---------- Stored data ----------

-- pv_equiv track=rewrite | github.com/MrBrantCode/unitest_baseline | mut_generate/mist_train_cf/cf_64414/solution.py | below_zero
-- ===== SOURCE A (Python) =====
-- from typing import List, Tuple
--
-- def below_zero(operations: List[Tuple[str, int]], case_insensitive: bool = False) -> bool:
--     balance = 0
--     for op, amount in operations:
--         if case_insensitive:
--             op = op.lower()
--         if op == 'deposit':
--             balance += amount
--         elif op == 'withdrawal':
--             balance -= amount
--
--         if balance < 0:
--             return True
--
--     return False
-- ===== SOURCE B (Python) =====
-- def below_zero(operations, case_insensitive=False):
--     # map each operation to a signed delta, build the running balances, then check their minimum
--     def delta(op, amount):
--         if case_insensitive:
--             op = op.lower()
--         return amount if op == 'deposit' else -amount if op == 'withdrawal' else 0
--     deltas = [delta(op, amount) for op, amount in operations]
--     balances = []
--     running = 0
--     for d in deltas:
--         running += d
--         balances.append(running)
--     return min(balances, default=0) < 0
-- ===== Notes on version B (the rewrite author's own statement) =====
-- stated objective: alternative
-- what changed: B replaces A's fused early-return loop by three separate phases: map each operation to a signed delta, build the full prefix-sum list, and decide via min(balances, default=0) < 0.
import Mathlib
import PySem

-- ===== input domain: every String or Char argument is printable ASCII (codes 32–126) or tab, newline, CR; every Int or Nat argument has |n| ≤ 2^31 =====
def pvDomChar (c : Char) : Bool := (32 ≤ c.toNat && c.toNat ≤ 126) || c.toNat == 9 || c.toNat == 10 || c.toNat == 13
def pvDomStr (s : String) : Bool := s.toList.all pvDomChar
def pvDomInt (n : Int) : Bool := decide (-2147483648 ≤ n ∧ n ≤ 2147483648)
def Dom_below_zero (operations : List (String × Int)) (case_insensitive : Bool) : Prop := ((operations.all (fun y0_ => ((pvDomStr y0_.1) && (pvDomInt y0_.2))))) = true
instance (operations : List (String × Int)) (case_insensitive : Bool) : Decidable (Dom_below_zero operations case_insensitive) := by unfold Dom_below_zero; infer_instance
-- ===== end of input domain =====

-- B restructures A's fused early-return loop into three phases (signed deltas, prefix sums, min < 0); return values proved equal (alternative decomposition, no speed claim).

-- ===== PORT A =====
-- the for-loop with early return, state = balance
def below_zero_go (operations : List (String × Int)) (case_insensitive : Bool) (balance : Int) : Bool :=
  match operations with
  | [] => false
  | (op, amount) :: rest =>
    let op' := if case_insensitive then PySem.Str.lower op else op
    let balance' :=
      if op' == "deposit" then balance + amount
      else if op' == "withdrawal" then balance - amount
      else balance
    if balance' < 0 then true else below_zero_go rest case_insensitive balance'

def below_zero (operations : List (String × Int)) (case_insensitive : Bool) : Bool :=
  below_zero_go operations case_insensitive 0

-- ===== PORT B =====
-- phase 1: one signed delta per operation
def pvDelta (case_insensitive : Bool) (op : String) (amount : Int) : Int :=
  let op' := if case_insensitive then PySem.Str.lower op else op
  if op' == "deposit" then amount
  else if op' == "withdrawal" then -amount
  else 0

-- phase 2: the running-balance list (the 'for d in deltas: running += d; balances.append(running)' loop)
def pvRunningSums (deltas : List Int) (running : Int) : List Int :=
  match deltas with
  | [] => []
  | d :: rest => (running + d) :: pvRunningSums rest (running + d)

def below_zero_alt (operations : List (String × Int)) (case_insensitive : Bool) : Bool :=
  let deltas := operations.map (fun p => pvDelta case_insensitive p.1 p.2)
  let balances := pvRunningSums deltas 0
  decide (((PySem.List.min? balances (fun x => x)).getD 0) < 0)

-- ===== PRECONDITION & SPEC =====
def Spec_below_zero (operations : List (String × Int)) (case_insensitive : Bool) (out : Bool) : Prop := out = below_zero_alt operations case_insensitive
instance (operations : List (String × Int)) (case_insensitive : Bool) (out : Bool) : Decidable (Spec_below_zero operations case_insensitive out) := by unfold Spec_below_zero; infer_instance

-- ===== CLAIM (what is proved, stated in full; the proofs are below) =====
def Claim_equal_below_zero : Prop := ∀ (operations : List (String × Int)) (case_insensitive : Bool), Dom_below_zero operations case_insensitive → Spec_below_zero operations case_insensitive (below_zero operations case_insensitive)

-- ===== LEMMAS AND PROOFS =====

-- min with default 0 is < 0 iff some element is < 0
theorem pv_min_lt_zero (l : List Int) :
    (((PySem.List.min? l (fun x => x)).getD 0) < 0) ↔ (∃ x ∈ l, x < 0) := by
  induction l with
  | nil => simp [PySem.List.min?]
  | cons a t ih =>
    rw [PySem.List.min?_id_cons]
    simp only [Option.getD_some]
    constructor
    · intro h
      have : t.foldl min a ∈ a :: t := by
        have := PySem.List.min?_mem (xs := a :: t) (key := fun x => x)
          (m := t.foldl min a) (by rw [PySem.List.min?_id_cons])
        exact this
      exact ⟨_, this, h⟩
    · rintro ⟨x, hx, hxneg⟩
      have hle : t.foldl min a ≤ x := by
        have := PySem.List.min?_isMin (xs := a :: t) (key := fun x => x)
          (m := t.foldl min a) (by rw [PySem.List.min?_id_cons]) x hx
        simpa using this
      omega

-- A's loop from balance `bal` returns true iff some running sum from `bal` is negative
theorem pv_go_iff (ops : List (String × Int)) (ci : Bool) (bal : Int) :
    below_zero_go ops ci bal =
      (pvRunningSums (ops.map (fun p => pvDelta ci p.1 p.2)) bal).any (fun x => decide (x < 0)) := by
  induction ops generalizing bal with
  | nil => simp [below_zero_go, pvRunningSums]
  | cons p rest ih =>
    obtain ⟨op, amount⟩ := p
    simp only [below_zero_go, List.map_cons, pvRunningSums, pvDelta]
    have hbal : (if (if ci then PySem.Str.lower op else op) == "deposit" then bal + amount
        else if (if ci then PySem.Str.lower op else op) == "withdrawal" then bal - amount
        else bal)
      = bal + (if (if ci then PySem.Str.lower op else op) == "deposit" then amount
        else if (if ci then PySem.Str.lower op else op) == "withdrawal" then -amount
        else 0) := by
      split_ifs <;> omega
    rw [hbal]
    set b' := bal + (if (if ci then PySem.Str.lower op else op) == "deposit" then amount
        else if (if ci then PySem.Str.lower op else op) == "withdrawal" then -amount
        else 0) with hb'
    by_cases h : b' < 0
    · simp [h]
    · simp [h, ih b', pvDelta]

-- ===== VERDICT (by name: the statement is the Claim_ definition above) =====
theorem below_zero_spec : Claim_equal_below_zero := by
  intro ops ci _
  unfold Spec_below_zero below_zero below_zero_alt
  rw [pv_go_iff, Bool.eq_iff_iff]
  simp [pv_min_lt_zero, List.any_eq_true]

----------
---------- Stored data ----------

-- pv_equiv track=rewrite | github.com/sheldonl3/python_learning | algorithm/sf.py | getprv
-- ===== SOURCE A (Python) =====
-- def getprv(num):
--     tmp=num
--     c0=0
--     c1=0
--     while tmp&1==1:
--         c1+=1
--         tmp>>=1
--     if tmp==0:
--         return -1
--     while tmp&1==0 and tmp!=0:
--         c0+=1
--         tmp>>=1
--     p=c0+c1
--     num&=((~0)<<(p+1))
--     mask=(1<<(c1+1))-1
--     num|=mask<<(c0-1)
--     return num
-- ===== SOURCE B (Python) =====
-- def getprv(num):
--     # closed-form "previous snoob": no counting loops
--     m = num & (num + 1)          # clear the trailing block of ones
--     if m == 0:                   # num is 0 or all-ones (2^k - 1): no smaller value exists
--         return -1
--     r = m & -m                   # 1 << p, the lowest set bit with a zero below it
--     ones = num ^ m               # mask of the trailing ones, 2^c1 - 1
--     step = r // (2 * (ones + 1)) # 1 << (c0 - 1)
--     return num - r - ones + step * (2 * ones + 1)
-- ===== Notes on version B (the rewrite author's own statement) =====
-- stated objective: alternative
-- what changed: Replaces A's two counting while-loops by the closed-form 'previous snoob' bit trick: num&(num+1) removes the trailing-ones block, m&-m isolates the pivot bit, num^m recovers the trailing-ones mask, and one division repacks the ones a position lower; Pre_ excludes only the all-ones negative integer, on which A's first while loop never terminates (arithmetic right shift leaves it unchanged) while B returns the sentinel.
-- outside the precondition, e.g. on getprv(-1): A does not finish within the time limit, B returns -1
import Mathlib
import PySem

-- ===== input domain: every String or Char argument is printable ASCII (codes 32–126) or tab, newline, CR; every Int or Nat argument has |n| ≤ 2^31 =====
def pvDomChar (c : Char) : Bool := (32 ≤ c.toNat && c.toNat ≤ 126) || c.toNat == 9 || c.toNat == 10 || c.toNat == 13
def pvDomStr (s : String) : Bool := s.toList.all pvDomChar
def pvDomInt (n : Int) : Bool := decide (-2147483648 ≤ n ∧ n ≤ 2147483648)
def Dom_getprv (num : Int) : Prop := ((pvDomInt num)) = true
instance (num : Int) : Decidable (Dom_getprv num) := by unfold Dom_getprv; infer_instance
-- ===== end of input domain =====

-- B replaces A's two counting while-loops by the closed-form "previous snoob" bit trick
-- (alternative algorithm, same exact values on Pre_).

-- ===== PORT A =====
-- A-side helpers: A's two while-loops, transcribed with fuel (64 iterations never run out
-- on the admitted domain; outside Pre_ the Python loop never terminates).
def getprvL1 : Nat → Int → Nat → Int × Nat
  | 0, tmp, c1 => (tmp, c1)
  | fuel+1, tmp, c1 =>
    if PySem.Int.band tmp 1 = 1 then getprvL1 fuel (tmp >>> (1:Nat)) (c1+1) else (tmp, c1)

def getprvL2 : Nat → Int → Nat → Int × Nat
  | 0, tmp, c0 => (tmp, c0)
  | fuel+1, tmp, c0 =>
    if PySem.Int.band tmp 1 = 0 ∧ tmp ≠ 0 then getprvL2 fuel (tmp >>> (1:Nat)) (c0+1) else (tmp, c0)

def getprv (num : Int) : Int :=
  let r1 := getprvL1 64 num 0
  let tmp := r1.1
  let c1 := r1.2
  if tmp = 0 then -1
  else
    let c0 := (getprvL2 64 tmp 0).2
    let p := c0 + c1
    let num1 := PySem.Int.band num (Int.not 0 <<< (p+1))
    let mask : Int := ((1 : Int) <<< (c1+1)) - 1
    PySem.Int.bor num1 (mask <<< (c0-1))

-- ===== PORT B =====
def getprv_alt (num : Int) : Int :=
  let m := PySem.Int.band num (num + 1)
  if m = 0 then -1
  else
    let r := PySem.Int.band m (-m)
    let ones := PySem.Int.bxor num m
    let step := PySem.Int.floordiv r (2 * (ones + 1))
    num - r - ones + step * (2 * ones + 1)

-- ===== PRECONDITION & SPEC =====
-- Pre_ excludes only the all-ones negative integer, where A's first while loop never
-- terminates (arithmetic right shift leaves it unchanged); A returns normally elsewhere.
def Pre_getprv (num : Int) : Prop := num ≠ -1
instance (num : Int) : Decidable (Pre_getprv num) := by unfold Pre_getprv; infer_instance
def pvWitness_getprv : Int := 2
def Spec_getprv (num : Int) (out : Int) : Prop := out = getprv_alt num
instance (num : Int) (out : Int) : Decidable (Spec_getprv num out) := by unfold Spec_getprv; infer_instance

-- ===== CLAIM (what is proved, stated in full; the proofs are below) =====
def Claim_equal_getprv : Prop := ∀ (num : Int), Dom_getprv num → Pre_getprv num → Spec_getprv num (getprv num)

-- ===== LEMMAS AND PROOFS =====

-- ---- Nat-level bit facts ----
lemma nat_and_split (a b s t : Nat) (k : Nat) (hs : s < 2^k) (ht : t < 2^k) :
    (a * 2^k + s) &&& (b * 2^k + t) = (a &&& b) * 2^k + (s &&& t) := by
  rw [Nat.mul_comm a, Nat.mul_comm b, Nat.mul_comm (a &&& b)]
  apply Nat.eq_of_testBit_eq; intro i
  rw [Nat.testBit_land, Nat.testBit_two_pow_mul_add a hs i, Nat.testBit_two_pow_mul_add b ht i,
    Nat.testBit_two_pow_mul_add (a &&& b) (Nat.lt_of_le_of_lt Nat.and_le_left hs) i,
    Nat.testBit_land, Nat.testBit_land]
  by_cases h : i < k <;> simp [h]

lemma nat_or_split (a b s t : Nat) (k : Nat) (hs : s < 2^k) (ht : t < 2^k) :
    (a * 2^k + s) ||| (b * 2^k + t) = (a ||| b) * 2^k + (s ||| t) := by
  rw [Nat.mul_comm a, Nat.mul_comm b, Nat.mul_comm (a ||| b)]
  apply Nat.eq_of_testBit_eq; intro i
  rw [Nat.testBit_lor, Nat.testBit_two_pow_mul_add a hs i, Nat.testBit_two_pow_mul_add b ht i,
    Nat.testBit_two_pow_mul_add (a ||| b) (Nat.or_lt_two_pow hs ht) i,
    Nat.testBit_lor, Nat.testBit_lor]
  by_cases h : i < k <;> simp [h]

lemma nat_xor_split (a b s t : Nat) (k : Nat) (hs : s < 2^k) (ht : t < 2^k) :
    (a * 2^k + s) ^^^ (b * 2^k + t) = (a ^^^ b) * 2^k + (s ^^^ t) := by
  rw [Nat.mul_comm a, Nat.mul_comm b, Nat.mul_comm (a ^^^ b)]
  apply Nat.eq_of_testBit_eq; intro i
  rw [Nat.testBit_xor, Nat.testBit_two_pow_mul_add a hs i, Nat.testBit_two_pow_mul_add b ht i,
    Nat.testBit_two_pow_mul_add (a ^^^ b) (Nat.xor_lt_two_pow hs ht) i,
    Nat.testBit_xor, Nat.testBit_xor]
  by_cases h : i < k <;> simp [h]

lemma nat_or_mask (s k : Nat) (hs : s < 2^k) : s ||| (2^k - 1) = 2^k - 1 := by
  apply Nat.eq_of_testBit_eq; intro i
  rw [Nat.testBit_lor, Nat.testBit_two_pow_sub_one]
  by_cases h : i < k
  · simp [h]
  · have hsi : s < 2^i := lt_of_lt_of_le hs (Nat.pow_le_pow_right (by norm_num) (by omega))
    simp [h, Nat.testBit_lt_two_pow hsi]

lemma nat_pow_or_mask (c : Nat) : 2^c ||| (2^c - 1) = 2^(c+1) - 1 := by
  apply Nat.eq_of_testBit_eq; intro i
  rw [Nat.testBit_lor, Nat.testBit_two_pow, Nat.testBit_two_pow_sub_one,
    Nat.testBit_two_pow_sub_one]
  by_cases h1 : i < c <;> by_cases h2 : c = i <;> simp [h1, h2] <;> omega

----------

◆ **Task to complete**: Produce only the lines from the line containing "[] => false" through the line containing "else balance", inclusive of both, exactly as they stand in the entries above.

◆ **Output for this task**:
  | [] => false
  | (op, amount) :: rest =>
    let op' := if case_insensitive then PySem.Str.lower op else op
    let balance' :=
      if op' == "deposit" then balance + amount
      else if op' == "withdrawal" then balance - amount
      else balance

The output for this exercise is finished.